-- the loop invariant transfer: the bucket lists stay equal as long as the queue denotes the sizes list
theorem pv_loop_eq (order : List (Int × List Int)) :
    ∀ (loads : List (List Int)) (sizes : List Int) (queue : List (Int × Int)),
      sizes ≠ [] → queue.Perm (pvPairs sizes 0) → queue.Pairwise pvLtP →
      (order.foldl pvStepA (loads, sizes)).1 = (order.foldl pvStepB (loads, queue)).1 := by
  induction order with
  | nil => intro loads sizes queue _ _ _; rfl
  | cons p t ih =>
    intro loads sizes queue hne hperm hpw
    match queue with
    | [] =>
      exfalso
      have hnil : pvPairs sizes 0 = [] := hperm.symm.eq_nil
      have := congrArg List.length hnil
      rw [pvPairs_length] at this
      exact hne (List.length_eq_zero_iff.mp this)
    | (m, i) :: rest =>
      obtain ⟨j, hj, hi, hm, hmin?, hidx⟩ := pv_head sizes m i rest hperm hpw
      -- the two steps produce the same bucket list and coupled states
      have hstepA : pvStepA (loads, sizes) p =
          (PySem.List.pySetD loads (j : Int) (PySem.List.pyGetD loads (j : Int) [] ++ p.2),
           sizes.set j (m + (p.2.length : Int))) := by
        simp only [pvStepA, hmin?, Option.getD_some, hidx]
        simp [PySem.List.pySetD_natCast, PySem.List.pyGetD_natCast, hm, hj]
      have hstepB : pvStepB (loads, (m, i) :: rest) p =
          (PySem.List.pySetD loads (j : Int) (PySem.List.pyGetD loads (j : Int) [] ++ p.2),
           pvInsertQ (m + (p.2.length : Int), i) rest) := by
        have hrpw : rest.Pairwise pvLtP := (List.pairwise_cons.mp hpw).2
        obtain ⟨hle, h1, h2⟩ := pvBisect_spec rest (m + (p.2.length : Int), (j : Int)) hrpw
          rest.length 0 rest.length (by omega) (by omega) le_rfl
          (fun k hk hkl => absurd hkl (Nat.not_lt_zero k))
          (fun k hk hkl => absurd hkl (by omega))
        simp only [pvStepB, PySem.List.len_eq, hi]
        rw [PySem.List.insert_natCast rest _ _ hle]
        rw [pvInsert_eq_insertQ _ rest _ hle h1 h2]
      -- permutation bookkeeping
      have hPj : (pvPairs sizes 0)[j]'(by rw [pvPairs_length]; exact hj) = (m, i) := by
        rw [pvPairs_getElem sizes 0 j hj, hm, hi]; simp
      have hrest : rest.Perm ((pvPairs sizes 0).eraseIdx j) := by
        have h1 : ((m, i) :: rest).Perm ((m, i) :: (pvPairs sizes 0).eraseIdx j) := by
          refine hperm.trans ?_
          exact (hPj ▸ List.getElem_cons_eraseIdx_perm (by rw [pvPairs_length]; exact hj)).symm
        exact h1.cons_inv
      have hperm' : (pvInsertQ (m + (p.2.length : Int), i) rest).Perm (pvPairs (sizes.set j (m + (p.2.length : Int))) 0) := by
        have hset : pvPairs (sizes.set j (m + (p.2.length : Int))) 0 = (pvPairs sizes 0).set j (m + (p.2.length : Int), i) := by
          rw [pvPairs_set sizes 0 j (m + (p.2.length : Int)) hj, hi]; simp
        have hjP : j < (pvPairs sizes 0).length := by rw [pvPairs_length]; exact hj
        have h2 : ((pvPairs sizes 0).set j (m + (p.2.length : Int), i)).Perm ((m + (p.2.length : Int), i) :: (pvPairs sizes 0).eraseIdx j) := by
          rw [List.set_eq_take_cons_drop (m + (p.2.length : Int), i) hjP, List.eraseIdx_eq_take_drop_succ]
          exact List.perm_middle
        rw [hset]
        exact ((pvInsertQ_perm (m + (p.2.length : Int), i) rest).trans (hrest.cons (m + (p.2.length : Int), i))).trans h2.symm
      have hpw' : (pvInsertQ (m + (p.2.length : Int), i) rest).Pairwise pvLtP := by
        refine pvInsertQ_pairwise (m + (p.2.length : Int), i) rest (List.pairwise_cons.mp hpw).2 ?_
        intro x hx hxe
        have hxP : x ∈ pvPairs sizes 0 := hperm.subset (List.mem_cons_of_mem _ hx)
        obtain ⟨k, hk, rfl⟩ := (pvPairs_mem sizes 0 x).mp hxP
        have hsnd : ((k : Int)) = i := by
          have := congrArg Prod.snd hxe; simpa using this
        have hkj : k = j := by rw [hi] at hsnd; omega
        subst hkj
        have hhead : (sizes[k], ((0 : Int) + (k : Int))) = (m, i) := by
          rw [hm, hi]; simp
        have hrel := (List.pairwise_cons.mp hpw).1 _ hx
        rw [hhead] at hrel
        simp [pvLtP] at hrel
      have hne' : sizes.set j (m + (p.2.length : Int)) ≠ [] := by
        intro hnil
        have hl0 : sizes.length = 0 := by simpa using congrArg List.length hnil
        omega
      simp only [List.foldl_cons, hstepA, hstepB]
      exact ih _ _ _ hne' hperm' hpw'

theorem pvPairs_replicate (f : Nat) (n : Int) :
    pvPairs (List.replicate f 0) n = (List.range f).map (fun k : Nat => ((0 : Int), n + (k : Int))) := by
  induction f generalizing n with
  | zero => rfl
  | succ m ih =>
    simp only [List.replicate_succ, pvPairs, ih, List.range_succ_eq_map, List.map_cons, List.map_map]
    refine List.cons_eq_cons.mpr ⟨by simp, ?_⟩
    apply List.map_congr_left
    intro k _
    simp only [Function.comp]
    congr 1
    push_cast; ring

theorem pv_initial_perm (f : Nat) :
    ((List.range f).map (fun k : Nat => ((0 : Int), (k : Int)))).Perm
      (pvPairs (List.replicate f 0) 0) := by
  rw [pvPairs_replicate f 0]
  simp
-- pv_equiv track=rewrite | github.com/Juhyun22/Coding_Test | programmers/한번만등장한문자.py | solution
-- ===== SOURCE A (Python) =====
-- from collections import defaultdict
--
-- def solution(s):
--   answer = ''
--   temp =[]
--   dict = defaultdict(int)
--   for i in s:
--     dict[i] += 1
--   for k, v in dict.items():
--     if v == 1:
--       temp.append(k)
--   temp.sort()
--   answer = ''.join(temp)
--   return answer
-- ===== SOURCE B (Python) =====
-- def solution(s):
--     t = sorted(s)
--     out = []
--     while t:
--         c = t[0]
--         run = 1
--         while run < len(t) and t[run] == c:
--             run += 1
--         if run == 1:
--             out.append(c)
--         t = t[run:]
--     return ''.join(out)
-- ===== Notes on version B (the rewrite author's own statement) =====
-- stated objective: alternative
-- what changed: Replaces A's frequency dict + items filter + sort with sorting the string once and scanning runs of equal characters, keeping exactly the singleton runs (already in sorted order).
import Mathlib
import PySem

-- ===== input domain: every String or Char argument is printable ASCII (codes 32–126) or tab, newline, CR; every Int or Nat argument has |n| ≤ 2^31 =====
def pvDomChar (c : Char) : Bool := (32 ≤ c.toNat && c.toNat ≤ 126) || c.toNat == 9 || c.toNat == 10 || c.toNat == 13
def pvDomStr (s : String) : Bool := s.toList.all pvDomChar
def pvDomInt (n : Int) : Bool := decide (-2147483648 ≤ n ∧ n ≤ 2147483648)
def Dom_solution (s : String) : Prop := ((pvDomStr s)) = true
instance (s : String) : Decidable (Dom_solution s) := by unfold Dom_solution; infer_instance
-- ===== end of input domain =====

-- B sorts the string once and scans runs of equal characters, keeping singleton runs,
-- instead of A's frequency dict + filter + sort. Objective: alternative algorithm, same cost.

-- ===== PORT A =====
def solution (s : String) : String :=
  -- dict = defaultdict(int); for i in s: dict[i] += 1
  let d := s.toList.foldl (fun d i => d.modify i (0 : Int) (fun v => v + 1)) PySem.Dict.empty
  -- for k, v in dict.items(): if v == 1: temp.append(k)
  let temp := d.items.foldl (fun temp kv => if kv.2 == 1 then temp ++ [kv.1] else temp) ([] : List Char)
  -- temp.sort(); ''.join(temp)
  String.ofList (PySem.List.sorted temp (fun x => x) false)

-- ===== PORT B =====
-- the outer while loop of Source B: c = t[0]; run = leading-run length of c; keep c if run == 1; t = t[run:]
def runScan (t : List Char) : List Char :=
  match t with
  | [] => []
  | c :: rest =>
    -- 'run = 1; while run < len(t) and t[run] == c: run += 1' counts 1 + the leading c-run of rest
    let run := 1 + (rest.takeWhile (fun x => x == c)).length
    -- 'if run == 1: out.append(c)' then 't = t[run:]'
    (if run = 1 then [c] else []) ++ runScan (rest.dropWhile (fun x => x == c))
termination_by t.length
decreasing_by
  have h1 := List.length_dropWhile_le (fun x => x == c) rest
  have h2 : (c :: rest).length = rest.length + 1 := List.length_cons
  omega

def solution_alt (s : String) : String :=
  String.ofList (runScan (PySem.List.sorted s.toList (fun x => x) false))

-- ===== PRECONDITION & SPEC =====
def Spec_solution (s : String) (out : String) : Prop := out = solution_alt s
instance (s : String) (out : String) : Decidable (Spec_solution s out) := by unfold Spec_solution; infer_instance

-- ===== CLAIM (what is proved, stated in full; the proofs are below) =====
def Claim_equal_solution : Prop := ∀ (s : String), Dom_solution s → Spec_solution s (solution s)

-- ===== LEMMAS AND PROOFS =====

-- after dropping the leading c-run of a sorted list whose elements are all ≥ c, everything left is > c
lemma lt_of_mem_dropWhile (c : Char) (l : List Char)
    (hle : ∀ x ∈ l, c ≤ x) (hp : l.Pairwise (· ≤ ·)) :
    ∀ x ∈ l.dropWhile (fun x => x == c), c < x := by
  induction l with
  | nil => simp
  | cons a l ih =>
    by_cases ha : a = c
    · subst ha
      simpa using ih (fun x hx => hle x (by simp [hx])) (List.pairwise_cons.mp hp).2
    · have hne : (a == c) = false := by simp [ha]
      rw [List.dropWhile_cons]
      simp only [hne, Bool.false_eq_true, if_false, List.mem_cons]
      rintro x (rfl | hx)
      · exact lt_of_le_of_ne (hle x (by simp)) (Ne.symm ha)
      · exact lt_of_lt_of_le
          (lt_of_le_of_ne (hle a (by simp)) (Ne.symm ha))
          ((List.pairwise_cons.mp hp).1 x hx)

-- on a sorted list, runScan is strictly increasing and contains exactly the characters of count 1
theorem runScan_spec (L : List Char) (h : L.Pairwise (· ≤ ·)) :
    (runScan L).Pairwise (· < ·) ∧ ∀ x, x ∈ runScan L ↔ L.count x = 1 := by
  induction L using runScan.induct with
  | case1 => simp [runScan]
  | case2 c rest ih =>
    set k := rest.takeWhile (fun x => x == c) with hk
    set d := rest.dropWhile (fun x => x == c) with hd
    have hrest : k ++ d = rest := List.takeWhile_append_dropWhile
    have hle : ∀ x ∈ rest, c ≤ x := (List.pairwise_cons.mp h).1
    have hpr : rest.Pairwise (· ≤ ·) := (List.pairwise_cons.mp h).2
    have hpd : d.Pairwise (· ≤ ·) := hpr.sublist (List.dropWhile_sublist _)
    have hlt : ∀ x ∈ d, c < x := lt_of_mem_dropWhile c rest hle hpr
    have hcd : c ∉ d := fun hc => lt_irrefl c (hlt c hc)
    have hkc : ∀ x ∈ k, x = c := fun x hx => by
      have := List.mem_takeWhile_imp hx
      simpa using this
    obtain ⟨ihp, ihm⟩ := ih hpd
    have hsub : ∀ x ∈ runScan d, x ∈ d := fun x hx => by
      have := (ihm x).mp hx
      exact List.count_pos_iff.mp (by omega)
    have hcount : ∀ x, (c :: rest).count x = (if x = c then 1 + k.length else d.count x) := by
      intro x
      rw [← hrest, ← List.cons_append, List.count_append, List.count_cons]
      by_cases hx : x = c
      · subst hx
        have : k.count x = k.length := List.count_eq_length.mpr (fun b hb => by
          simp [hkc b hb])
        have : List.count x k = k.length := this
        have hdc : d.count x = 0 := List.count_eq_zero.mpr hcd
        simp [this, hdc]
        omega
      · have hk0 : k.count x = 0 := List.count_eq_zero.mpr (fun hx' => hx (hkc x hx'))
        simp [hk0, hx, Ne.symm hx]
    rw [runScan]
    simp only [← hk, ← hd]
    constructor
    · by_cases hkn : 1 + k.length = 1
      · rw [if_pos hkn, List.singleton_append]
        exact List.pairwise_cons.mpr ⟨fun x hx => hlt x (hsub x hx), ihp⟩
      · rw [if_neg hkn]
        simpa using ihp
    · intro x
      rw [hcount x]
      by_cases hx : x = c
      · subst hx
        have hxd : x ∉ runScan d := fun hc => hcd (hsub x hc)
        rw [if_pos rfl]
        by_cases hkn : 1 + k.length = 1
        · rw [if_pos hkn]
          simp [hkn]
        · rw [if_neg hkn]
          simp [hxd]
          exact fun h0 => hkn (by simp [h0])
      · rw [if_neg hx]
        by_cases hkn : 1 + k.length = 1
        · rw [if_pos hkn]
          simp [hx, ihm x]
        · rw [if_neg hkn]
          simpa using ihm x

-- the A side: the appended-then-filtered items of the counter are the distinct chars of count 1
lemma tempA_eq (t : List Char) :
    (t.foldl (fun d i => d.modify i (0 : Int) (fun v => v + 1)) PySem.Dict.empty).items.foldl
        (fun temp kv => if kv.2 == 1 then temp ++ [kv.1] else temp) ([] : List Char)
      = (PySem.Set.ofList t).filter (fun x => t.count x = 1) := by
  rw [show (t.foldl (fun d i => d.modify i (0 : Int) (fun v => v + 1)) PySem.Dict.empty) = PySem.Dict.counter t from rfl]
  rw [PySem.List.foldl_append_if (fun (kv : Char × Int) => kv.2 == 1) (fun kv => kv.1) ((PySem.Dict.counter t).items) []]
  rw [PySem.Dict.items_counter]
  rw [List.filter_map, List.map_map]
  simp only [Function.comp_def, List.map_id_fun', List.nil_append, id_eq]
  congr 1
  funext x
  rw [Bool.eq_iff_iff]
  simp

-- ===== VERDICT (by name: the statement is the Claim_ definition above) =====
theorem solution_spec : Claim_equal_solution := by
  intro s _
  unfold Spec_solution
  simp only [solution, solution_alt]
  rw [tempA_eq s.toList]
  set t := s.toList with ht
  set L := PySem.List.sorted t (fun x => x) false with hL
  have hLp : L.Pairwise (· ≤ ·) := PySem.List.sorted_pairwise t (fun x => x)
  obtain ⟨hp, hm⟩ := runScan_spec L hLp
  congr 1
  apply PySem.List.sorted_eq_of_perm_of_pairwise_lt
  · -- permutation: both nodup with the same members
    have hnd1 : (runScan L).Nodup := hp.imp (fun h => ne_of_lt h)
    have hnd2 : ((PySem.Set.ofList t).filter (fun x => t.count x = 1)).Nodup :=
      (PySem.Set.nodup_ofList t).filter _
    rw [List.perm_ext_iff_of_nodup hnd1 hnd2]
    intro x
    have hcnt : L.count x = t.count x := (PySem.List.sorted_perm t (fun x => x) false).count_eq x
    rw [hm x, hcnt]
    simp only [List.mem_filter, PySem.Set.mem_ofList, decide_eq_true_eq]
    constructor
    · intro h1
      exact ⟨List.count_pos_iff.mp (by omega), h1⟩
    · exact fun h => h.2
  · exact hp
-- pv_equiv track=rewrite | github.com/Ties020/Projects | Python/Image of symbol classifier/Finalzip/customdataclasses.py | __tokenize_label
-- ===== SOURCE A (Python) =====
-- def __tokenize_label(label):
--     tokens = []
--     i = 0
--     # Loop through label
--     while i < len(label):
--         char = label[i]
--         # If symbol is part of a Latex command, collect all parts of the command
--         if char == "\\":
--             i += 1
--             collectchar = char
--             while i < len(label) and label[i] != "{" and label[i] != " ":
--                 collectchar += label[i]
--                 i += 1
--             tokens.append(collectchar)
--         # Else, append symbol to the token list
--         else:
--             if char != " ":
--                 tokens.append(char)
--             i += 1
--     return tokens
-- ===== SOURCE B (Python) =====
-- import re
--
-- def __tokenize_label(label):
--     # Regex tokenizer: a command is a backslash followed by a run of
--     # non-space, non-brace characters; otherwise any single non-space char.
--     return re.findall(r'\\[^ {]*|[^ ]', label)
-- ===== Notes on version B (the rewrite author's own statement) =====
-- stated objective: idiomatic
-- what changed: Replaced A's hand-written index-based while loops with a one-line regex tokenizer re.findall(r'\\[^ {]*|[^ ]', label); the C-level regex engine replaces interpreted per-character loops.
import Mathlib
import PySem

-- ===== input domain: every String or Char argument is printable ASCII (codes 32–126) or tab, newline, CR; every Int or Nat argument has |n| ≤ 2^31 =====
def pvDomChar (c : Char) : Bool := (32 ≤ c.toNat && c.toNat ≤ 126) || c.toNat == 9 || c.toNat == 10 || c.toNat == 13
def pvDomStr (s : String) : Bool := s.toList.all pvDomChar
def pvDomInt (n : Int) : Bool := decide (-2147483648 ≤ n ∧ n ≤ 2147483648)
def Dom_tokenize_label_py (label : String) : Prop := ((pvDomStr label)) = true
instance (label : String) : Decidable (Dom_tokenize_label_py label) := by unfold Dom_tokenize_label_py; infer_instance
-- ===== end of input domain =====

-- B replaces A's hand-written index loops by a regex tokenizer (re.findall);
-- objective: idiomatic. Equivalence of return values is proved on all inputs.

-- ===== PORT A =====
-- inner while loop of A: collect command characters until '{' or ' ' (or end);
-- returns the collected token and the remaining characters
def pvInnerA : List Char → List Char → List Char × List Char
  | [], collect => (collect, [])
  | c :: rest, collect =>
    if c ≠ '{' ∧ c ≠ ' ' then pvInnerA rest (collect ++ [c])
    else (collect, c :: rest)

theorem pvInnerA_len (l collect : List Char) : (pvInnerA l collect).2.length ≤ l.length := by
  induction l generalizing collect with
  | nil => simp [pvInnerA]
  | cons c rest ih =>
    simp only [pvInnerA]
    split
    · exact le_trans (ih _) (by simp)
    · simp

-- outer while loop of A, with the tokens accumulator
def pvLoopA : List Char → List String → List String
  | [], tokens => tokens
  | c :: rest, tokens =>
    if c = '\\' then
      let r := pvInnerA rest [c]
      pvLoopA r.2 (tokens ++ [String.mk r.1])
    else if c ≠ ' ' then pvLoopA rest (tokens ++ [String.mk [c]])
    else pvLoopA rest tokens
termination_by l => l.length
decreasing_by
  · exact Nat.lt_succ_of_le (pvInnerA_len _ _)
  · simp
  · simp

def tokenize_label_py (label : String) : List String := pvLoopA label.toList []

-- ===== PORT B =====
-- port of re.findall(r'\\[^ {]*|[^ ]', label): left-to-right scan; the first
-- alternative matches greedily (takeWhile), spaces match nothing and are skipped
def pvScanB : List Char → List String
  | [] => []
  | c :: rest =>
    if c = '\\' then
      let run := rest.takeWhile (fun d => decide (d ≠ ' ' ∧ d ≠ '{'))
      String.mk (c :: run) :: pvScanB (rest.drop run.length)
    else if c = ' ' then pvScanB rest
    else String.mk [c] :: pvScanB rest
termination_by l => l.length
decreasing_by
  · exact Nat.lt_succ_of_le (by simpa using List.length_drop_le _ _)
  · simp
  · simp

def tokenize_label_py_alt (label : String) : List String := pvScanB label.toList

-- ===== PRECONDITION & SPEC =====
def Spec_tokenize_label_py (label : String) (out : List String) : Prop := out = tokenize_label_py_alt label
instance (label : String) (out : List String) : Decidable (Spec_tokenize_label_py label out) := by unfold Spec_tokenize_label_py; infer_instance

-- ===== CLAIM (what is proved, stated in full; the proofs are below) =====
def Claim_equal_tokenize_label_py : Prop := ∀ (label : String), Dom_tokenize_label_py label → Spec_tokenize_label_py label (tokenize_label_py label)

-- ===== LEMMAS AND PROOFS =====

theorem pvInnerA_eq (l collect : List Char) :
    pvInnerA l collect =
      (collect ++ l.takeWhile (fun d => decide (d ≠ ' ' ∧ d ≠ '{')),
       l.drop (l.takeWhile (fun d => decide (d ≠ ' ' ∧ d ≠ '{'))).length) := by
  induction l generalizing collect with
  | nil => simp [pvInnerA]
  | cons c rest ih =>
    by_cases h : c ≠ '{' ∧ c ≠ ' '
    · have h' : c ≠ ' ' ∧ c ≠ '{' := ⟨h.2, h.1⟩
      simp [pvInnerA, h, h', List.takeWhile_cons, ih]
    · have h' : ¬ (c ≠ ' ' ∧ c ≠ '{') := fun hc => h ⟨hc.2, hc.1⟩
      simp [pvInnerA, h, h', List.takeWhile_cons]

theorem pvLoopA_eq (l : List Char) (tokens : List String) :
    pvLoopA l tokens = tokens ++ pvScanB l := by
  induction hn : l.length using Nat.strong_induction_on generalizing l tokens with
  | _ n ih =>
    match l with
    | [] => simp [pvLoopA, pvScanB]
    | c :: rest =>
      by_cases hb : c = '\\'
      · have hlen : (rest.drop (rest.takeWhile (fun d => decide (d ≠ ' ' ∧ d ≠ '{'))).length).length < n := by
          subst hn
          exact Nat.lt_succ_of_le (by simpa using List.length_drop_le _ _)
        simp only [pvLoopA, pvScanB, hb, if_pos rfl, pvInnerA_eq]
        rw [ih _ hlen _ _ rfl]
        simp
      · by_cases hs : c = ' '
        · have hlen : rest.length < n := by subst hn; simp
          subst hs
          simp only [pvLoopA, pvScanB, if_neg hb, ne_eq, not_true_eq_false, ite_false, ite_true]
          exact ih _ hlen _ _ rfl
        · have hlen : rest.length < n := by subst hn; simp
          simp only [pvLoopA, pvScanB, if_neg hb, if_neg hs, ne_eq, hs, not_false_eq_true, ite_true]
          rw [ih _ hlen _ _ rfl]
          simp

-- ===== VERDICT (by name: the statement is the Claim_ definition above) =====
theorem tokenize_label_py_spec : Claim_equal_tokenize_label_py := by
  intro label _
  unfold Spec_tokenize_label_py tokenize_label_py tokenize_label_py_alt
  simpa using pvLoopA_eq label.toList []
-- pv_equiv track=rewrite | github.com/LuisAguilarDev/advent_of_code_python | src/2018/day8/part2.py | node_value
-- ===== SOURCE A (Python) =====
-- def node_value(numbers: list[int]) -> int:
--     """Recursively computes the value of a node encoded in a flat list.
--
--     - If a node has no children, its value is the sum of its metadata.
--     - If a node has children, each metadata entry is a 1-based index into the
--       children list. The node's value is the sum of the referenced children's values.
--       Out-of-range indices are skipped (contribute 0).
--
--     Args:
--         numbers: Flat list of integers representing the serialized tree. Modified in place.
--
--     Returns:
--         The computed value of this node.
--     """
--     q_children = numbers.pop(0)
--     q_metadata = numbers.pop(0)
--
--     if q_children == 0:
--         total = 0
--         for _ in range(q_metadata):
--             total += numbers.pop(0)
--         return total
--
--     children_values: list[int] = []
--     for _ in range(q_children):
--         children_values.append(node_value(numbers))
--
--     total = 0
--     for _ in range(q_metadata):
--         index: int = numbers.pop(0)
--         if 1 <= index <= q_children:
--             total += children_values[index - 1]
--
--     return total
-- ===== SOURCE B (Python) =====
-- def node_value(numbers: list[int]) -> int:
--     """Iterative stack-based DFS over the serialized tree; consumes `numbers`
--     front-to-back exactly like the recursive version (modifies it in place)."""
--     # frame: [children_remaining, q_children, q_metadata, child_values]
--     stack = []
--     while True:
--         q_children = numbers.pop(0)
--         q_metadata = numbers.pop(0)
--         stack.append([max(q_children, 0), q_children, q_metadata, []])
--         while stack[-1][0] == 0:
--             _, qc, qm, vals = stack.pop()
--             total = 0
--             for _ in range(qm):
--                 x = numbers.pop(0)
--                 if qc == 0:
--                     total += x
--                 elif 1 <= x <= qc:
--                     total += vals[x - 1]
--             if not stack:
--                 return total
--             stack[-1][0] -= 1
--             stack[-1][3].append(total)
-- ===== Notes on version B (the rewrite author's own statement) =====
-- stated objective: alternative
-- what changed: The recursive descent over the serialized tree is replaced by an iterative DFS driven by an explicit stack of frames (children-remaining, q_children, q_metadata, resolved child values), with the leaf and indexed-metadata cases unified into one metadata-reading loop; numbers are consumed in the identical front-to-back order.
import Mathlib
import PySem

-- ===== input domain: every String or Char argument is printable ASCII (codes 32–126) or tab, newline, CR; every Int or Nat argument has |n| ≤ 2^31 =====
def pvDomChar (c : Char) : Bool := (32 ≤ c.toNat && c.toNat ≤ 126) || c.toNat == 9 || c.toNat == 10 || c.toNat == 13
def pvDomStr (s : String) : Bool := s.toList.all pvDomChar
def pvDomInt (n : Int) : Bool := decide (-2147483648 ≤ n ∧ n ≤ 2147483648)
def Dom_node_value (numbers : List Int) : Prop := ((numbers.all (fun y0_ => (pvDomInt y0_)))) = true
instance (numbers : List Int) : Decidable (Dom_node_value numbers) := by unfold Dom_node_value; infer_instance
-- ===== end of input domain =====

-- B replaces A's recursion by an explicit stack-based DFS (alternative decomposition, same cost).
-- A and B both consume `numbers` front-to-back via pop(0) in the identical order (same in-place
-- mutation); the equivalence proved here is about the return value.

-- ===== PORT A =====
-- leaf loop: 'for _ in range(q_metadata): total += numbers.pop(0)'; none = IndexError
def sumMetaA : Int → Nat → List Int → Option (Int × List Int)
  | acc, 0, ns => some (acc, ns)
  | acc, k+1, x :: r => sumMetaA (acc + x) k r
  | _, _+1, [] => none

DIRECTIONS FOR THIS TASK:
Each line in the material with "hset" in it must be reported.

SOLUTION FOR THIS PROBLEM:
        have hset : pvPairs (sizes.set j (m + (p.2.length : Int))) 0 = (pvPairs sizes 0).set j (m + (p.2.length : Int), i) := by
        rw [hset]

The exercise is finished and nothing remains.